-- pv_equiv track=rewrite | github.com/hotel-risk-bot/hotel-risk-bot | marketing_update_generator.py | _get_generic_metrics
-- ===== SOURCE A (Python) =====
-- def _get_generic_metrics(carriers_data, is_internal=True):
--     metrics = ["Premium"]
--     all_values = {}
--     for c in carriers_data:
--         for k, v in c["values"].items():
--             if k not in all_values:
--                 all_values[k] = []
--             all_values[k].append(v)
--     # Add metrics that have data (available on all versions)
--     optional = ["# of Units", "# of Locations", "Gross Sales", "Limit", "Flood Limit", "Flood Deductible",
--                 "Building Limit", "BPP Limit", "Retention", "Broker"]
--     for m in optional:
--         if m in all_values and any(v != "\u2014" for v in all_values[m]):
--             metrics.append(m)
--     # Internal-only metrics
--     if is_internal:
--         for m in ["Commission", "Revenue"]:
--             if m in all_values and any(v != "\u2014" for v in all_values[m]):
--                 metrics.append(m)
--     return metrics
-- ===== SOURCE B (Python) =====
-- def _get_generic_metrics(carriers_data, is_internal=True):
--     # No intermediate index at all: a flagged label table drives one comprehension,
--     # and each label is tested by a direct short-circuiting scan over the raw data.
--     def has_data(label):
--         return any(v != "\u2014"
--                    for c in carriers_data
--                    for k, v in c["values"].items()
--                    if k == label)
--     labels = [("# of Units", False), ("# of Locations", False), ("Gross Sales", False),
--               ("Limit", False), ("Flood Limit", False), ("Flood Deductible", False),
--               ("Building Limit", False), ("BPP Limit", False), ("Retention", False),
--               ("Broker", False), ("Commission", True), ("Revenue", True)]
--     return ["Premium"] + [m for m, internal_only in labels
--                           if (is_internal or not internal_only) and has_data(m)]
-- ===== Notes on version B (the rewrite author's own statement) =====
-- stated objective: alternative
-- what changed: Drops A's dict-of-value-lists index entirely: B keeps a single flagged label table (label, internal_only) and decides each label by a direct short-circuiting scan over the raw carrier data, emitting the result in one comprehension instead of A's build-index-then-two-filter-loops staging.
import Mathlib
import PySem

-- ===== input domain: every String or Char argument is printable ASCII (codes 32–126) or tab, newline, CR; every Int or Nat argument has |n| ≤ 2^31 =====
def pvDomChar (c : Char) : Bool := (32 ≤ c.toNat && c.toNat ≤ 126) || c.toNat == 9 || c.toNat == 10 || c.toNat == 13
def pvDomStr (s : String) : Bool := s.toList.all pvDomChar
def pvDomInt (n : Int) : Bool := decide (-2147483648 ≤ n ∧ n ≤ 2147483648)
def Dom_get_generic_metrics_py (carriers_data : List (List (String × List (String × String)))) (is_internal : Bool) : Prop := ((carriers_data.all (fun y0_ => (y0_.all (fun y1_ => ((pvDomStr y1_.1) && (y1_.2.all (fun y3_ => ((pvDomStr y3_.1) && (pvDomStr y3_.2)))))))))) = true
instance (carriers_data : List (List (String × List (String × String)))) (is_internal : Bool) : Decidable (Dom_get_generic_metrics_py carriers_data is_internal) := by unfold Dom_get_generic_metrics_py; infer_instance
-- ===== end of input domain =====

-- B drops A's dict-of-value-lists index: a flagged label table plus a direct
-- short-circuiting scan of the raw data per label, emitted by one comprehension.

-- shared reading of `c["values"].items()` (both Pythons contain this very expression):
-- the carrier dict and its "values" dict are normalised Python-exactly via PySem.Dict.ofList
def pvItems (c : List (String × List (String × String))) : List (String × String) :=
  (PySem.Dict.ofList ((PySem.Dict.ofList c).getD "values" [])).items
-- (getD with default [] is exact under Pre_, which guarantees the "values" key is present)

def pvOptional : List String :=
  ["# of Units", "# of Locations", "Gross Sales", "Limit", "Flood Limit",
   "Flood Deductible", "Building Limit", "BPP Limit", "Retention", "Broker"]

-- ===== PORT A =====
def get_generic_metrics_py (carriers_data : List (List (String × List (String × String)))) (is_internal : Bool) : List String :=
  let all_values : PySem.Dict String (List String) :=
    carriers_data.foldl
      (fun d c => (pvItems c).foldl (fun d p => d.modify p.1 [] (· ++ [p.2])) d)
      PySem.Dict.empty
  let metrics :=
    pvOptional.foldl
      (fun ms m => if all_values.contains m && (all_values.getD m []).any (fun v => !(v == "—")) then ms ++ [m] else ms)
      ["Premium"]
  if is_internal then
    ["Commission", "Revenue"].foldl
      (fun ms m => if all_values.contains m && (all_values.getD m []).any (fun v => !(v == "—")) then ms ++ [m] else ms)
      metrics
  else metrics

-- ===== PORT B =====
-- Source B's has_data(label): a lazy any over all (k, v) pairs of all carriers with k == label
def pvHasData (carriers_data : List (List (String × List (String × String)))) (label : String) : Bool :=
  carriers_data.any (fun c => (pvItems c).any (fun p => p.1 == label && !(p.2 == "—")))

-- Source B's flagged label table (label, internal_only)
def pvLabels : List (String × Bool) :=
  [("# of Units", false), ("# of Locations", false), ("Gross Sales", false),
   ("Limit", false), ("Flood Limit", false), ("Flood Deductible", false),
   ("Building Limit", false), ("BPP Limit", false), ("Retention", false),
   ("Broker", false), ("Commission", true), ("Revenue", true)]

def get_generic_metrics_py_alt (carriers_data : List (List (String × List (String × String)))) (is_internal : Bool) : List String :=
  ["Premium"] ++
    (pvLabels.filter (fun l => (is_internal || !l.2) && pvHasData carriers_data l.1)).map (·.1)

-- ===== PRECONDITION & SPEC =====
-- Pre_ excludes exactly the carriers without a "values" key, on which Python A raises KeyError.
def Pre_get_generic_metrics_py (carriers_data : List (List (String × List (String × String)))) (is_internal : Bool) : Prop :=
  ∀ c ∈ carriers_data, (PySem.Dict.ofList c).contains "values" = true
instance (carriers_data : List (List (String × List (String × String)))) (is_internal : Bool) : Decidable (Pre_get_generic_metrics_py carriers_data is_internal) := by unfold Pre_get_generic_metrics_py; infer_instance

def pvWitness_get_generic_metrics_py : (List (List (String × List (String × String)))) × Bool :=
  ([[("values", [("Limit", "5"), ("Broker", "x")])]], true)

def Spec_get_generic_metrics_py (carriers_data : List (List (String × List (String × String)))) (is_internal : Bool) (out : List String) : Prop := out = get_generic_metrics_py_alt carriers_data is_internal
instance (carriers_data : List (List (String × List (String × String)))) (is_internal : Bool) (out : List String) : Decidable (Spec_get_generic_metrics_py carriers_data is_internal out) := by unfold Spec_get_generic_metrics_py; infer_instance

-- ===== CLAIM =====
def Claim_equal_get_generic_metrics_py : Prop := ∀ (carriers_data : List (List (String × List (String × String)))) (is_internal : Bool), Dom_get_generic_metrics_py carriers_data is_internal → Pre_get_generic_metrics_py carriers_data is_internal → Spec_get_generic_metrics_py carriers_data is_internal (get_generic_metrics_py carriers_data is_internal)

-- ===== LEMMAS AND PROOFS =====

-- A's grouping dict, looked up at m, is the concatenation of all values filed under m
theorem buildA_getD (cd : List (List (String × List (String × String))))
    (d : PySem.Dict String (List String)) (m : String) :
    (cd.foldl (fun d c => (pvItems c).foldl (fun d p => d.modify p.1 [] (· ++ [p.2])) d) d).getD m []
      = d.getD m [] ++ cd.flatMap (fun c => ((pvItems c).filter (fun p => p.1 == m)).map (·.2)) := by
  induction cd generalizing d with
  | nil => simp
  | cons c rest ih =>
      simp only [List.foldl_cons, List.flatMap_cons, ih, PySem.Dict.getD_foldl_modify_append,
        List.append_assoc]

-- the dict test A performs on a label equals B's direct scan of the raw data
theorem cond_eq (cd : List (List (String × List (String × String)))) (m : String) :
    ((cd.foldl (fun d c => (pvItems c).foldl (fun d p => d.modify p.1 [] (· ++ [p.2])) d) PySem.Dict.empty).contains m
       && ((cd.foldl (fun d c => (pvItems c).foldl (fun d p => d.modify p.1 [] (· ++ [p.2])) d) PySem.Dict.empty).getD m []).any (fun v => !(v == "—")))
      = pvHasData cd m := by
  have hA := buildA_getD cd PySem.Dict.empty m
  rw [PySem.Dict.getD_empty, List.nil_append] at hA
  have hB : pvHasData cd m = decide (∃ c ∈ cd, ∃ p ∈ pvItems c, p.1 = m ∧ p.2 ≠ "—") := by
    rw [Bool.eq_iff_iff, decide_eq_true_iff]
    simp only [pvHasData, List.any_eq_true, Bool.and_eq_true, beq_iff_eq, Bool.not_eq_true',
      beq_eq_false_iff_ne, ne_eq]
  rw [hB]
  rcases h : (cd.foldl (fun d c => (pvItems c).foldl (fun d p => d.modify p.1 [] (· ++ [p.2])) d) PySem.Dict.empty).contains m with _ | _
  · have h0 := PySem.Dict.getD_of_not_contains _ ([] : List String) h
    rw [h0] at hA
    have : ¬ (∃ c ∈ cd, ∃ p ∈ pvItems c, p.1 = m ∧ p.2 ≠ "—") := by
      rintro ⟨c, hc, p, hp, h1, h2⟩
      have : p.2 ∈ cd.flatMap (fun c => ((pvItems c).filter (fun p => p.1 == m)).map (·.2)) := by
        simp only [List.mem_flatMap, List.mem_map, List.mem_filter]
        exact ⟨c, hc, p, ⟨hp, by simp [h1]⟩, rfl⟩
      rw [← hA] at this
      simp at this
    rw [h, Bool.false_and]
    symm
    simpa using this
  · rw [h, Bool.true_and, hA, Bool.eq_iff_iff]
    simp only [List.any_eq_true, List.mem_flatMap, List.mem_filter, List.mem_map, decide_eq_true_eq]
    constructor
    · rintro ⟨v, ⟨c, hc, p, ⟨hp, hk⟩, rfl⟩, hv⟩
      exact ⟨c, hc, p, hp, by simpa using hk, by simpa using hv⟩
    · rintro ⟨c, hc, p, hp, hk, hv⟩
      exact ⟨p.2, ⟨c, hc, p, ⟨hp, by simp [hk]⟩, rfl⟩, by simpa using hv⟩

-- B's filtered flagged table splits into A's two staged filter loops
theorem labels_split (h : String → Bool) (ii : Bool) :
    (pvLabels.filter (fun l => (ii || !l.2) && h l.1)).map (·.1)
      = pvOptional.filter h ++ (if ii then (["Commission", "Revenue"].filter h) else []) := by
  have hsplit : pvLabels
      = pvOptional.map (fun m => (m, false)) ++ ["Commission", "Revenue"].map (fun m => (m, true)) := rfl
  rw [hsplit, List.filter_append, List.map_append, List.filter_map, List.filter_map,
    List.map_map, List.map_map]
  cases ii <;> simp [Function.comp_def]

-- ===== VERDICT =====
theorem get_generic_metrics_py_spec : Claim_equal_get_generic_metrics_py := by
  intro cd ii _ _
  unfold Spec_get_generic_metrics_py get_generic_metrics_py get_generic_metrics_py_alt
  simp only [PySem.List.foldl_append_if_eq_filter]
  rw [List.filter_congr (fun m _ => cond_eq cd m), List.filter_congr (fun m _ => cond_eq cd m),
    labels_split]
  cases ii <;> simp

☆ ☆ ☆ ☆

### EXERCISE REQUIREMENTS
Could you retype exactly the lines from the first one of the records through the line containing "# Internal-only metrics", both included, and nothing more?

### EXPECTED OUTPUT
-- pv_equiv track=rewrite | github.com/hotel-risk-bot/hotel-risk-bot | marketing_update_generator.py | _get_generic_metrics
-- ===== SOURCE A (Python) =====
-- def _get_generic_metrics(carriers_data, is_internal=True):
--     metrics = ["Premium"]
--     all_values = {}
--     for c in carriers_data:
--         for k, v in c["values"].items():
--             if k not in all_values:
--                 all_values[k] = []
--             all_values[k].append(v)
--     # Add metrics that have data (available on all versions)
--     optional = ["# of Units", "# of Locations", "Gross Sales", "Limit", "Flood Limit", "Flood Deductible",
--                 "Building Limit", "BPP Limit", "Retention", "Broker"]
--     for m in optional:
--         if m in all_values and any(v != "\u2014" for v in all_values[m]):
--             metrics.append(m)
--     # Internal-only metrics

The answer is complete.